Yellow is the color of water: realistic portraits of Ghanaian painter Jeremiah Quarshie

Yellow is the color of water: realistic portraits of Ghanaian painter Jeremiah Quarshie

When I was younger, the water problem in Accra was not as terrible as it is today,” says Jeremiah, “yet it was important to store water since not many households would have a connection in their homes. For those of us who had a connection, it flowed very late at night or at dawn. So we all had to find receptacles for storage.”

Jeremiah Quarshie is a Ghanaian painter who lives and works in Lagos, Nigeria. Very sensitive to the cause of water scarcity in Africa, particularly in Ghana. He will paint hyper-realistic portraits that highlight yellow, water, Ghanaian women by denouncing the difficulties of lack of water. Ghana has the world’s largest freshwater reservoir, but people suffer from a lack of water scarcity. Many people drink water in sachets because of the lack of supply and sanitation infrastructure.

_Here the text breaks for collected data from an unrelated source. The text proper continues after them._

-- pv_equiv track=rewrite | github.com/wb844/zoom-csv-convert | main.py | license_parse
-- ===== SOURCE A (Python) =====
-- def license_parse(input_license):
--     return_license = {}
--
--     if "Licensed" in input_license:
--         return_license["User Type"] = "Licensed"
--     elif "On-Prem" in input_license:
--         return_license["User Type"] = "On-Prem"
--     else:
--         return_license["User Type"] = "Basic"
--
--     license_string = input_license[input_license.find("(")+1:input_license.find(")")]
--     if license_string:
--         license_list = license_string.split("|")
--         webinar_license = [i for i in license_list if "Zoom Webinars" in i]
--         events_license = [i for i in license_list if "Zoom Events" in i]
--         whiteboard_license = [i for i in license_list if "Zoom Whiteboard" in i]
--         large_license = [i for i in license_list if "Large" in i]
--         cmk_license = [i for i in license_list if "Zoom Customer Manged Key" in i]
--
--         if webinar_license:
--             return_license["Zoom Webinars"] = webinar_license[0]
--         if events_license:
--             return_license["Zoom Events"] = events_license[0]
--         if whiteboard_license:
--             return_license["Zoom Whiteboard"] = whiteboard_license[0]
--         if large_license:
--             return_license["Large Meeting"] = large_license[0]
--         if cmk_license:
--             return_license["Zoom Customer Managed Key"] = cmk_license[0]
--
--     return return_license
-- ===== SOURCE B (Python) =====
-- PAIRS = [
--     ("Zoom Webinars", "Zoom Webinars"),
--     ("Zoom Events", "Zoom Events"),
--     ("Zoom Whiteboard", "Zoom Whiteboard"),
--     ("Large", "Large Meeting"),
--     ("Zoom Customer Manged Key", "Zoom Customer Managed Key"),
-- ]
--
-- def license_parse(input_license):
--     if "Licensed" in input_license:
--         user = "Licensed"
--     elif "On-Prem" in input_license:
--         user = "On-Prem"
--     else:
--         user = "Basic"
--     result = {"User Type": user}
--
--     license_string = input_license[input_license.find("(")+1:input_license.find(")")]
--     if license_string:
--         found = {}
--         for tok in license_string.split("|"):
--             for sub, key in PAIRS:
--                 if sub in tok and key not in found:
--                     found[key] = tok
--         for _, key in PAIRS:
--             if key in found:
--                 result[key] = found[key]
--     return result
-- ===== Notes on version B (the rewrite author's own statement) =====
-- stated objective: simpler
-- what changed: Replaces the five separate filter-then-[0] scans of the token list with one data-driven pass over the tokens that records the first matching token per category in a dict keyed by a (substring, output_key) table, then emits the categories in table order.
import Mathlib
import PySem

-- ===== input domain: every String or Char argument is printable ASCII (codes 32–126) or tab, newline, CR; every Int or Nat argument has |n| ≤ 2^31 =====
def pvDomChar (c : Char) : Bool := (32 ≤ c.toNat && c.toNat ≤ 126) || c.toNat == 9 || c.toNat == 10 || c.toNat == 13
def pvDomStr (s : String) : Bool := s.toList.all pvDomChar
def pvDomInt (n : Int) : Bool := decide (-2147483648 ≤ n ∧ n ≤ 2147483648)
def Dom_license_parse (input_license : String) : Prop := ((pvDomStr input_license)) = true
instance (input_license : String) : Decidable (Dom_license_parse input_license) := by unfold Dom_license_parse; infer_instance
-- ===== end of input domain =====

-- B replaces A's five filter-then-head scans by one data-driven pass over the tokens (simpler).

-- ===== PORT A =====
def license_parse (input_license : String) : List (String × String) :=
  let return_license : PySem.Dict String String := PySem.Dict.empty
  let return_license :=
    if PySem.Str.isIn "Licensed" input_license then return_license.insert "User Type" "Licensed"
    else if PySem.Str.isIn "On-Prem" input_license then return_license.insert "User Type" "On-Prem"
    else return_license.insert "User Type" "Basic"
  let license_string := PySem.Str.slice input_license
      (some (PySem.Str.find input_license "(" + 1)) (some (PySem.Str.find input_license ")"))
  if license_string ≠ "" then
    -- sep "|" is nonempty, so split? is always `some`; getD [] is a faithful rendering
    let license_list := (PySem.Str.split? license_string "|").getD []
    let webinar_license := license_list.filter (fun i => PySem.Str.isIn "Zoom Webinars" i)
    let events_license := license_list.filter (fun i => PySem.Str.isIn "Zoom Events" i)
    let whiteboard_license := license_list.filter (fun i => PySem.Str.isIn "Zoom Whiteboard" i)
    let large_license := license_list.filter (fun i => PySem.Str.isIn "Large" i)
    let cmk_license := license_list.filter (fun i => PySem.Str.isIn "Zoom Customer Manged Key" i)
    let d := return_license
    let d := match webinar_license with | [] => d | x :: _ => d.insert "Zoom Webinars" x
    let d := match events_license with | [] => d | x :: _ => d.insert "Zoom Events" x
    let d := match whiteboard_license with | [] => d | x :: _ => d.insert "Zoom Whiteboard" x
    let d := match large_license with | [] => d | x :: _ => d.insert "Large Meeting" x
    let d := match cmk_license with | [] => d | x :: _ => d.insert "Zoom Customer Managed Key" x
    d.items
  else return_license.items

-- ===== PORT B =====
-- the (membership substring, output key) table of Source B
def pvPairs : List (String × String) :=
  [("Zoom Webinars", "Zoom Webinars"),
   ("Zoom Events", "Zoom Events"),
   ("Zoom Whiteboard", "Zoom Whiteboard"),
   ("Large", "Large Meeting"),
   ("Zoom Customer Manged Key", "Zoom Customer Managed Key")]

-- the body of B's `for tok` loop: one token tested against every table row
def pvStep (f : PySem.Dict String String) (tok : String) : PySem.Dict String String :=
  pvPairs.foldl (fun f p =>
    if PySem.Str.isIn p.1 tok && !(f.contains p.2) then f.insert p.2 tok else f) f

def license_parse_alt (input_license : String) : List (String × String) :=
  let user :=
    if PySem.Str.isIn "Licensed" input_license then "Licensed"
    else if PySem.Str.isIn "On-Prem" input_license then "On-Prem"
    else "Basic"
  let result : PySem.Dict String String := PySem.Dict.empty.insert "User Type" user
  let license_string := PySem.Str.slice input_license
      (some (PySem.Str.find input_license "(" + 1)) (some (PySem.Str.find input_license ")"))
  if license_string ≠ "" then
    -- sep "|" is nonempty, so split? is always `some`; getD [] is a faithful rendering
    let toks := (PySem.Str.split? license_string "|").getD []
    let found := toks.foldl pvStep PySem.Dict.empty
    (pvPairs.foldl (fun r p =>
      match found.get? p.2 with
      | some v => r.insert p.2 v
      | none => r) result).items
  else result.items

-- ===== PRECONDITION & SPEC =====
def Spec_license_parse (input_license : String) (out : List (String × String)) : Prop := out = license_parse_alt input_license
instance (input_license : String) (out : List (String × String)) : Decidable (Spec_license_parse input_license out) := by unfold Spec_license_parse; infer_instance

-- ===== CLAIM (what is proved, stated in full; the proofs are below) =====
def Claim_equal_license_parse : Prop := ∀ (input_license : String), Dom_license_parse input_license → Spec_license_parse input_license (license_parse input_license)

-- ===== LEMMAS AND PROOFS =====

-- a conditional insert at another key changes neither get? nor contains at K
theorem pv_ci_get_ne (S' K' tok : String) (f : PySem.Dict String String) (K : String) (h : K ≠ K') :
    (if PySem.Str.isIn S' tok && !(f.contains K') then f.insert K' tok else f).get? K = f.get? K := by
  split_ifs with _
  · exact PySem.Dict.get?_insert_of_ne f tok h
  · rfl

theorem pv_ci_contains_ne (S' K' tok : String) (f : PySem.Dict String String) (K : String) (h : K ≠ K') :
    (if PySem.Str.isIn S' tok && !(f.contains K') then f.insert K' tok else f).contains K = f.contains K := by
  split_ifs with _
  · simp [PySem.Dict.contains_insert, h]
  · rfl

-- a conditional insert observed at its own key
theorem pv_ci_get_self (S K tok : String) (f : PySem.Dict String String) :
    (if PySem.Str.isIn S tok && !(f.contains K) then f.insert K tok else f).get? K =
      if PySem.Str.isIn S tok && !(f.contains K) then some tok else f.get? K := by
  split_ifs with _
  · exact PySem.Dict.get?_insert_self f K tok
  · rfl

-- one pvStep, observed at one of the five table keys K with substring S
theorem pv_get_step (S K : String) (hSK : (S, K) ∈ pvPairs)
    (f : PySem.Dict String String) (tok : String) :
    (pvStep f tok).get? K =
      if PySem.Str.isIn S tok && !(f.contains K) then some tok else f.get? K := by
  fin_cases hSK <;> simp only [pvStep, pvPairs, List.foldl]
  · rw [pv_ci_get_ne _ _ _ _ _ (by decide), pv_ci_get_ne _ _ _ _ _ (by decide),
      pv_ci_get_ne _ _ _ _ _ (by decide), pv_ci_get_ne _ _ _ _ _ (by decide), pv_ci_get_self]
  · rw [pv_ci_get_ne _ _ _ _ _ (by decide), pv_ci_get_ne _ _ _ _ _ (by decide),
      pv_ci_get_ne _ _ _ _ _ (by decide), pv_ci_get_self,
      pv_ci_contains_ne _ _ _ _ _ (by decide), pv_ci_get_ne _ _ _ _ _ (by decide)]
  · rw [pv_ci_get_ne _ _ _ _ _ (by decide), pv_ci_get_ne _ _ _ _ _ (by decide), pv_ci_get_self,
      pv_ci_contains_ne _ _ _ _ _ (by decide), pv_ci_contains_ne _ _ _ _ _ (by decide),
      pv_ci_get_ne _ _ _ _ _ (by decide), pv_ci_get_ne _ _ _ _ _ (by decide)]
  · rw [pv_ci_get_ne _ _ _ _ _ (by decide), pv_ci_get_self,
      pv_ci_contains_ne _ _ _ _ _ (by decide), pv_ci_contains_ne _ _ _ _ _ (by decide),
      pv_ci_contains_ne _ _ _ _ _ (by decide), pv_ci_get_ne _ _ _ _ _ (by decide),
      pv_ci_get_ne _ _ _ _ _ (by decide), pv_ci_get_ne _ _ _ _ _ (by decide)]
  · rw [pv_ci_get_self,
      pv_ci_contains_ne _ _ _ _ _ (by decide), pv_ci_contains_ne _ _ _ _ _ (by decide),
      pv_ci_contains_ne _ _ _ _ _ (by decide), pv_ci_contains_ne _ _ _ _ _ (by decide),
      pv_ci_get_ne _ _ _ _ _ (by decide), pv_ci_get_ne _ _ _ _ _ (by decide),
      pv_ci_get_ne _ _ _ _ _ (by decide), pv_ci_get_ne _ _ _ _ _ (by decide)]

-- the whole token loop, observed at key K: the first matching token wins
theorem pv_get_fold (S K : String) (hSK : (S, K) ∈ pvPairs)
    (toks : List String) (f : PySem.Dict String String) :
    (toks.foldl pvStep f).get? K =
      (f.get? K).or ((toks.filter (fun i => PySem.Str.isIn S i)).head?) := by
  induction toks generalizing f with
  | nil => simp
  | cons t ts ih =>
    rw [List.foldl_cons, ih, pv_get_step S K hSK]
    by_cases hc : f.contains K = true
    · have hs : (f.get? K).isSome := by rw [← PySem.Dict.contains_eq_isSome_get?]; exact hc
      obtain ⟨v, hv⟩ := Option.isSome_iff_exists.mp hs
      simp [hc, hv]
    · have hn : f.get? K = none :=
        (PySem.Dict.get?_eq_none_iff_contains f K).mpr (by simpa using hc)
      simp [hn, List.filter_cons]
      split <;> simp_all

theorem pv_found_get (S K : String) (hSK : (S, K) ∈ pvPairs) (toks : List String) :
    (toks.foldl pvStep PySem.Dict.empty).get? K =
      (toks.filter (fun i => PySem.Str.isIn S i)).head? := by
  rw [pv_get_fold S K hSK]
  simp [PySem.Dict.get?_empty]

-- B's two table-driven folds equal A's five filter-then-head updates, from any base dict
theorem pv_body (d : PySem.Dict String String) (toks : List String) :
    (pvPairs.foldl (fun r p =>
        match (toks.foldl pvStep PySem.Dict.empty).get? p.2 with
        | some v => r.insert p.2 v
        | none => r) d) =
      (let d := match toks.filter (fun i => PySem.Str.isIn "Zoom Webinars" i) with
        | [] => d | x :: _ => d.insert "Zoom Webinars" x
       let d := match toks.filter (fun i => PySem.Str.isIn "Zoom Events" i) with
        | [] => d | x :: _ => d.insert "Zoom Events" x
       let d := match toks.filter (fun i => PySem.Str.isIn "Zoom Whiteboard" i) with
        | [] => d | x :: _ => d.insert "Zoom Whiteboard" x
       let d := match toks.filter (fun i => PySem.Str.isIn "Large" i) with
        | [] => d | x :: _ => d.insert "Large Meeting" x
       match toks.filter (fun i => PySem.Str.isIn "Zoom Customer Manged Key" i) with
        | [] => d | x :: _ => d.insert "Zoom Customer Managed Key" x) := by
  have h1 := pv_found_get "Zoom Webinars" "Zoom Webinars" (by simp [pvPairs]) toks
  have h2 := pv_found_get "Zoom Events" "Zoom Events" (by simp [pvPairs]) toks
  have h3 := pv_found_get "Zoom Whiteboard" "Zoom Whiteboard" (by simp [pvPairs]) toks
  have h4 := pv_found_get "Large" "Large Meeting" (by simp [pvPairs]) toks
  have h5 := pv_found_get "Zoom Customer Manged Key" "Zoom Customer Managed Key" (by simp [pvPairs]) toks
  simp only [pvPairs, List.foldl]
  rw [h1, h2, h3, h4, h5]
  cases (toks.filter (fun i => PySem.Str.isIn "Zoom Webinars" i)) <;>
  cases (toks.filter (fun i => PySem.Str.isIn "Zoom Events" i)) <;>
  cases (toks.filter (fun i => PySem.Str.isIn "Zoom Whiteboard" i)) <;>
  cases (toks.filter (fun i => PySem.Str.isIn "Large" i)) <;>
  cases (toks.filter (fun i => PySem.Str.isIn "Zoom Customer Manged Key" i)) <;>
  rfl

-- ===== VERDICT (by name: the statement is the Claim_ definition above) =====
theorem license_parse_spec : Claim_equal_license_parse := by
  intro s _
  show license_parse s = license_parse_alt s
  simp only [license_parse, license_parse_alt]
  by_cases hl : PySem.Str.isIn "Licensed" s = true <;>
  by_cases ho : PySem.Str.isIn "On-Prem" s = true <;>
  by_cases hne : PySem.Str.slice s (some (PySem.Str.find s "(" + 1))
      (some (PySem.Str.find s ")")) ≠ "" <;>
  simp only [hl, ho, hne, if_true, if_false, Bool.false_eq_true, not_false_eq_true,
    not_not, ite_not, ne_eq, pv_body]
-- pv_equiv track=rewrite | github.com/pk-021/DupeNuke | detect.py | group_similar_images
-- ===== SOURCE A (Python) =====
-- from collections import defaultdict
--
-- def group_similar_images(near_duplicates):
--     """
--     Groups images based on near-duplicate pairs.
--
--     Args:
--         near_duplicates: List of tuples (imgA, imgB, similarity)
--
--     Returns:
--         List of lists, where each inner list is a group of similar images.
--     """
--     parent = {}
--
--     # Initialize parent pointers for all images found in pairs
--     def make_set(x):
--         if x not in parent:
--             parent[x] = x
--
--     # Find root leader of group containing x
--     def find(x):
--         while parent[x] != x:
--             parent[x] = parent[parent[x]]  # path compression
--             x = parent[x]
--         return x
--
--     # Union groups of x and y
--     def union(x, y):
--         root_x = find(x)
--         root_y = find(y)
--         if root_x != root_y:
--             parent[root_y] = root_x
--
--     # Initialize sets for all images in near_duplicates
--     for a, b, _ in near_duplicates:
--         make_set(a)
--         make_set(b)
--
--     # Union similar image pairs
--     for a, b, _ in near_duplicates:
--         union(a, b)
--
--     # Group images by their root leader
--     clusters = defaultdict(list)
--     for img in parent:
--         root = find(img)
--         clusters[root].append(img)
--
--     return list(clusters.values())
-- ===== SOURCE B (Python) =====
-- def group_similar_images(near_duplicates):
--     """Single-pass label propagation: each image carries a component label;
--     when a pair bridges two labels, relabel one class eagerly."""
--     label = {}
--     for a, b, _ in near_duplicates:
--         if a not in label:
--             label[a] = a
--         if b not in label:
--             label[b] = b
--         la, lb = label[a], label[b]
--         if la != lb:
--             for k in label:
--                 if label[k] == lb:
--                     label[k] = la
--     clusters = {}
--     for img in label:
--         k = label[img]
--         clusters[k] = clusters.get(k, []) + [img]
--     return list(clusters.values())
-- ===== Notes on version B (the rewrite author's own statement) =====
-- stated objective: simpler
-- what changed: Replaces A's path-compressed union-find (parent dict, find/union with a while loop, then a find per node when grouping) by a single pass of eager label propagation: each image carries a component label and when a pair bridges two labels one class is relabelled in place, so no find machinery or second union pass is needed; the final grouping in node-insertion order is kept.
import Mathlib
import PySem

Access to safe drinking water is a recurrent problem in this country.
In his art, he paints very detailed works from photographs.

The photographs that are staged sometimes serve as complete works of art,” he says. “Some of these photographs are created by superimposing Ghanaian elements on other non-Ghanaian contexts, creating rather unusual situations in a very unique way.

In this art collection “Yellow is the color of water“, he wanted to raise awareness through his paintings about water scarcity and the role of women in society. Because, according to Ghanaian tradition, women were often water carriers.

It was a conscious decision to use only women. In Ghanaian culture, women are tasked with the all-important chore of finding and bringing water to the home.”

With the increase in restaurants around Ghana, women were using vegetable oil containers, called “kuffour gallons”. These yellow containers were easily accessible and affordable for storing water.

In no time it became the strong cultural symbol of the search for water – the more gallons you’d see in a particular vicinity, the more acute the problem was.”

They recreate scenes of daily life by painting his friends, ordinary women, beauty queens, businesswomen, workers, a boxer and a soldier. These portraits are edifying and ultra realistic. It is a magnificent work of art to contemplate.


Do you like these realistic paintings?

Do you think the water situation in Ghana will change?